Activity - Going down the listing below, print exactly each line from the one with "rw [PySem.List.pyRange_one_append (prev" up to and including the one with "have hsE : Even ((m - 1) * m) := by", and skip the rest.

--*--

theorem pvGapsFold (l : List Int) : ∀ (acc : List Int) (prev : Int),
    l.foldl (fun (h : List Int × Int) b => (h.1 ++ PySem.List.pyRange (h.2 + 1) b, b)) (acc, prev)
      = (acc ++ pvGaps prev l, (prev :: l).getLast (by simp)) := by
  induction l with
  | nil => intro acc prev; simp [pvGaps]
  | cons b t ih =>
    intro acc prev
    simp only [List.foldl_cons]
    rw [ih]
    simp [pvGaps, List.getLast_cons]

theorem pvChain_head_le_last : ∀ (l : List Int) (a : Int),
    List.IsChain (· < ·) (a :: l) → a ≤ (a :: l).getLast (by simp) := by
  intro l
  induction l with
  | nil => intro a _; simp
  | cons b t ih =>
    intro a hc
    rw [List.getLast_cons (by simp)]
    have h2 := List.isChain_cons.mp hc
    have hab : a < b := h2.1 b rfl
    have := ih b h2.2
    omega

theorem pvChain_lt_mem (t : List Int) (b : Int)
    (hc : List.IsChain (· < ·) (b :: t)) : ∀ x ∈ t, b < x := by
  have hp : List.Pairwise (· < ·) (b :: t) := hc.pairwise
  exact fun x hx => (List.pairwise_cons.mp hp).1 x hx

theorem pvFilter_eq_gaps : ∀ (l : List Int) (prev : Int), List.IsChain (· < ·) (prev :: l) →
    (PySem.List.pyRange (prev + 1) ((prev :: l).getLast (by simp))).filter
        (fun i => !(decide (i ∈ l))) = pvGaps prev l := by
  intro l
  induction l with
  | nil =>
    intro prev _
    have hnil : PySem.List.pyRange (prev + 1) prev = [] := by
      simp [PySem.List.pyRange]
    simp [pvGaps, hnil]
  | cons b t ih =>
    intro prev hc
    have h2 := List.isChain_cons.mp hc
    have hpb : prev < b := h2.1 b rfl
    have hct : List.IsChain (· < ·) (b :: t) := h2.2
    have hbc : b ≤ (b :: t).getLast (by simp) := pvChain_head_le_last t b hct
    have hmt : ∀ x ∈ t, b < x := pvChain_lt_mem t b hct
    rw [List.getLast_cons (by simp)]
    rw [PySem.List.pyRange_one_append (prev + 1) b _ (by omega) hbc]
    rw [List.filter_append]
    have h1 : (PySem.List.pyRange (prev + 1) b).filter (fun i => !(decide (i ∈ b :: t)))
        = PySem.List.pyRange (prev + 1) b := by
      apply List.filter_eq_self.mpr
      intro x hx
      rw [PySem.List.mem_pyRange_one] at hx
      simp only [Bool.not_eq_eq_eq_not, Bool.not_true, decide_eq_false_iff_not]
      intro hmem
      rcases List.mem_cons.mp hmem with h | h
      · omega
      · exact absurd (hmt x h) (by omega)
    rw [h1]
    cases t with
    | nil =>
      have hnil : PySem.List.pyRange b ((b :: ([] : List Int)).getLast (by simp)) = [] := by
        simp [PySem.List.pyRange]
      rw [hnil]
      simp [pvGaps]
    | cons u s =>
      have hbu : b < u := pvChain_lt_mem (u :: s) b hct u (by simp)
      have hlast : b < (b :: u :: s).getLast (by simp) := by
        have hm : (u :: s).getLast (by simp) ∈ u :: s := List.getLast_mem _
        have := pvChain_lt_mem (u :: s) b hct _ hm
        rw [List.getLast_cons (by simp)]
        omega
      rw [PySem.List.pyRange_one_cons hlast]
      rw [List.filter_cons_of_neg (by simp)]
      have hcg : (PySem.List.pyRange (b + 1) ((b :: u :: s).getLast (by simp))).filter
            (fun i => !(decide (i ∈ b :: u :: s)))
          = (PySem.List.pyRange (b + 1) ((b :: u :: s).getLast (by simp))).filter
            (fun i => !(decide (i ∈ u :: s))) := by
        apply List.filter_congr
        intro x hx
        rw [PySem.List.mem_pyRange_one] at hx
        have hxb : x ≠ b := by omega
        simp [hxb]
      rw [hcg]
      rw [ih b hct]
      simp [pvGaps]

-- triangular-number step: t(m) = t(m-1) + m, with Python floor division
theorem pvTriStep (m : Int) :
    PySem.Int.floordiv (m * (m + 1)) 2 = PySem.Int.floordiv ((m - 1) * m) 2 + m := by
  rw [PySem.Int.floordiv_eq_ediv_of_pos (by norm_num), PySem.Int.floordiv_eq_ediv_of_pos (by norm_num)]
  obtain ⟨r, hr⟩ := Int.even_mul_succ_self m
  have hsE : Even ((m - 1) * m) := by
    have h := Int.even_mul_succ_self (m - 1)
    simpa using h
  obtain ⟨s, hs⟩ := hsE
  have h3 : m * (m + 1) = (m - 1) * m + 2 * m := by ring
  rw [hr, hs] at h3 ⊢
  omega

-- lockstep of B's closed-form breakpoint loop with the cur-threading loop, on the
-- prefix of the range where the "i ≠ k-1" branch is always taken
theorem pvLock (k : Int) (m : Int) (h1 : 1 ≤ m) (h2 : m ≤ k - 1) :
    ((PySem.List.pyRange 1 m).foldl
        (fun (acc : List Int) i =>
          let a := PySem.Int.floordiv (i * (i + 1)) 2 + (i - 1) * k
          let acc := acc ++ [a]
          if i ≠ k - 1 then acc ++ [a + k] else acc) []
      = ((PySem.List.pyRange 1 m).foldl
          (fun (s : List Int × Int) i =>
            let cur := s.2 + i
            let bps := s.1 ++ [cur]
            if i ≠ k - 1 then (bps ++ [cur + k], cur + k) else (bps, cur)) ([], 0)).1)
    ∧ ((PySem.List.pyRange 1 m).foldl
          (fun (s : List Int × Int) i =>
            let cur := s.2 + i
            let bps := s.1 ++ [cur]
            if i ≠ k - 1 then (bps ++ [cur + k], cur + k) else (bps, cur)) ([], 0)).2
      = PySem.Int.floordiv ((m - 1) * m) 2 + (m - 1) * k := by
  induction m, h1 using Int.le_induction with
  | base =>
    have h0 : PySem.List.pyRange 1 1 = [] := PySem.List.pyRange_one_eq_nil (le_refl 1)
    rw [h0]
    constructor
    · rfl
    · norm_num
  | succ m hm ih =>
    obtain ⟨ih1, ih2⟩ := ih (by omega)
    have hsp : PySem.List.pyRange 1 (m + 1) = PySem.List.pyRange 1 m ++ [m] :=
      PySem.List.pyRange_one_succ_right (by omega)
    have hne : m ≠ k - 1 := by omega
    rw [hsp]
    simp only [List.foldl_append, List.foldl_cons, List.foldl_nil, if_pos hne]
    have ha : PySem.Int.floordiv (m * (m + 1)) 2 + (m - 1) * k
        = ((PySem.List.pyRange 1 m).foldl
            (fun (s : List Int × Int) i =>
              let cur := s.2 + i
              let bps := s.1 ++ [cur]
              if i ≠ k - 1 then (bps ++ [cur + k], cur + k) else (bps, cur)) ([], 0)).2 + m := by
      rw [pvTriStep m, ih2]; ring
    constructor
    · rw [ih1, ha]
    · rw [show (m + 1 - 1 : Int) = m from by ring, pvTriStep m, ih2]
      ring

-- ===== VERDICT (by name: the statement is the Claim_ definition above) =====
theorem generate_fixed_k_spec : Claim_equal_generate_fixed_k := by
  intro k limit_e _
  show generate_fixed_k k limit_e = generate_fixed_k_alt k limit_e
  by_cases hk : 2 ≤ k
  · unfold generate_fixed_k generate_fixed_k_alt
    have hsp : PySem.List.pyRange 1 k = PySem.List.pyRange 1 (k - 1) ++ [k - 1] := by
      have h := PySem.List.pyRange_one_succ_right (a := 1) (b := k - 1) (by omega)
      rw [show (k - 1 + 1 : Int) = k from by ring] at h
      exact h
    obtain ⟨hl1, hl2⟩ := pvLock k (k - 1) (by omega) (le_refl _)
    have hkk : ¬(k - 1 ≠ k - 1) := by simp
    set P := (PySem.List.pyRange 1 (k - 1)).foldl
        (fun (s : List Int × Int) i =>
          let cur := s.2 + i
          let bps := s.1 ++ [cur]
          if i ≠ k - 1 then (bps ++ [cur + k], cur + k) else (bps, cur)) ([], 0) with hP
    set c : Int := P.2 + (k - 1) with hc
    have hOld : (PySem.List.pyRange 1 k).foldl
        (fun (s : List Int × Int) i =>
          let cur := s.2 + i
          let bps := s.1 ++ [cur]
          if i ≠ k - 1 then (bps ++ [cur + k], cur + k) else (bps, cur)) ([], 0)
        = (P.1 ++ [c], c) := by
      rw [hsp]
      simp only [List.foldl_append, List.foldl_cons, List.foldl_nil, if_neg hkk]
      rw [← hP, ← hc]
    have ha : PySem.Int.floordiv ((k - 1) * (k - 1 + 1)) 2 + (k - 1 - 1) * k = c := by
      rw [hc, pvTriStep (k - 1), hl2]; ring
    have hB : (PySem.List.pyRange 1 k).foldl
        (fun (acc : List Int) i =>
          let a := PySem.Int.floordiv (i * (i + 1)) 2 + (i - 1) * k
          let acc := acc ++ [a]
          if i ≠ k - 1 then acc ++ [a + k] else acc) []
        = P.1 ++ [c] := by
      rw [hsp]
      simp only [List.foldl_append, List.foldl_cons, List.foldl_nil, if_neg hkk]
      rw [hl1, ha]
    have hl : ∀ i ∈ PySem.List.pyRange 1 k, 1 ≤ i ∧ i < k := fun i hi =>
      PySem.List.mem_pyRange_one.mp hi
    have hrel := pvFold_rel k (PySem.List.pyRange 1 k) [] 0
    have hgood := pvFold_inv k (PySem.List.pyRange 1 k) hl [] 0 ⟨by simp, rfl⟩
    rw [hOld] at hrel hgood
    rw [show (PySem.Set.empty : PySem.Set Int) = PySem.Set.ofList ([] : List Int) from rfl]
    rw [hrel, hB]
    dsimp only
    rw [PySem.List.pyGet?_neg_one_append_singleton]
    dsimp only
    obtain ⟨hch, hlast⟩ := hgood
    -- A's hole loop is a filter of the integer range against the set
    rw [PySem.List.foldl_append_if_eq_filter
      (fun i => !(PySem.Set.contains (PySem.Set.ofList (P.1 ++ [c])) i))]
    -- B's hole loop is the gap walk between consecutive breakpoints
    rw [pvGapsFold (P.1 ++ [c]) [] 0]
    have hpred : (PySem.List.pyRange 1 c).filter
          (fun i => !(PySem.Set.contains (PySem.Set.ofList (P.1 ++ [c])) i))
        = (PySem.List.pyRange 1 c).filter (fun i => !(decide (i ∈ P.1 ++ [c]))) := by
      apply List.filter_congr
      intro x _
      simp [PySem.Set.contains, PySem.Set.mem_ofList]
    rw [hpred]
    have hfilter := pvFilter_eq_gaps (P.1 ++ [c]) 0 hch
    rw [hlast] at hfilter
    rw [show (0 : Int) + 1 = 1 from rfl] at hfilter
    rw [hfilter]
  · have hnil : PySem.List.pyRange 1 k = [] := PySem.List.pyRange_one_eq_nil (by omega)
    unfold generate_fixed_k generate_fixed_k_alt
    rw [hnil]
    rfl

--*--

Answer space -
    rw [PySem.List.pyRange_one_append (prev + 1) b _ (by omega) hbc]
    rw [List.filter_append]
    have h1 : (PySem.List.pyRange (prev + 1) b).filter (fun i => !(decide (i ∈ b :: t)))
        = PySem.List.pyRange (prev + 1) b := by
      apply List.filter_eq_self.mpr
      intro x hx
      rw [PySem.List.mem_pyRange_one] at hx
      simp only [Bool.not_eq_eq_eq_not, Bool.not_true, decide_eq_false_iff_not]
      intro hmem
      rcases List.mem_cons.mp hmem with h | h
      · omega
      · exact absurd (hmt x h) (by omega)
    rw [h1]
    cases t with
    | nil =>
      have hnil : PySem.List.pyRange b ((b :: ([] : List Int)).getLast (by simp)) = [] := by
        simp [PySem.List.pyRange]
      rw [hnil]
      simp [pvGaps]
    | cons u s =>
      have hbu : b < u := pvChain_lt_mem (u :: s) b hct u (by simp)
      have hlast : b < (b :: u :: s).getLast (by simp) := by
        have hm : (u :: s).getLast (by simp) ∈ u :: s := List.getLast_mem _
        have := pvChain_lt_mem (u :: s) b hct _ hm
        rw [List.getLast_cons (by simp)]
        omega
      rw [PySem.List.pyRange_one_cons hlast]
      rw [List.filter_cons_of_neg (by simp)]
      have hcg : (PySem.List.pyRange (b + 1) ((b :: u :: s).getLast (by simp))).filter
            (fun i => !(decide (i ∈ b :: u :: s)))
          = (PySem.List.pyRange (b + 1) ((b :: u :: s).getLast (by simp))).filter
            (fun i => !(decide (i ∈ u :: s))) := by
        apply List.filter_congr
        intro x hx
        rw [PySem.List.mem_pyRange_one] at hx
        have hxb : x ≠ b := by omega
        simp [hxb]
      rw [hcg]
      rw [ih b hct]
      simp [pvGaps]

-- triangular-number step: t(m) = t(m-1) + m, with Python floor division
theorem pvTriStep (m : Int) :
    PySem.Int.floordiv (m * (m + 1)) 2 = PySem.Int.floordiv ((m - 1) * m) 2 + m := by
  rw [PySem.Int.floordiv_eq_ediv_of_pos (by norm_num), PySem.Int.floordiv_eq_ediv_of_pos (by norm_num)]
  obtain ⟨r, hr⟩ := Int.even_mul_succ_self m
  have hsE : Even ((m - 1) * m) := by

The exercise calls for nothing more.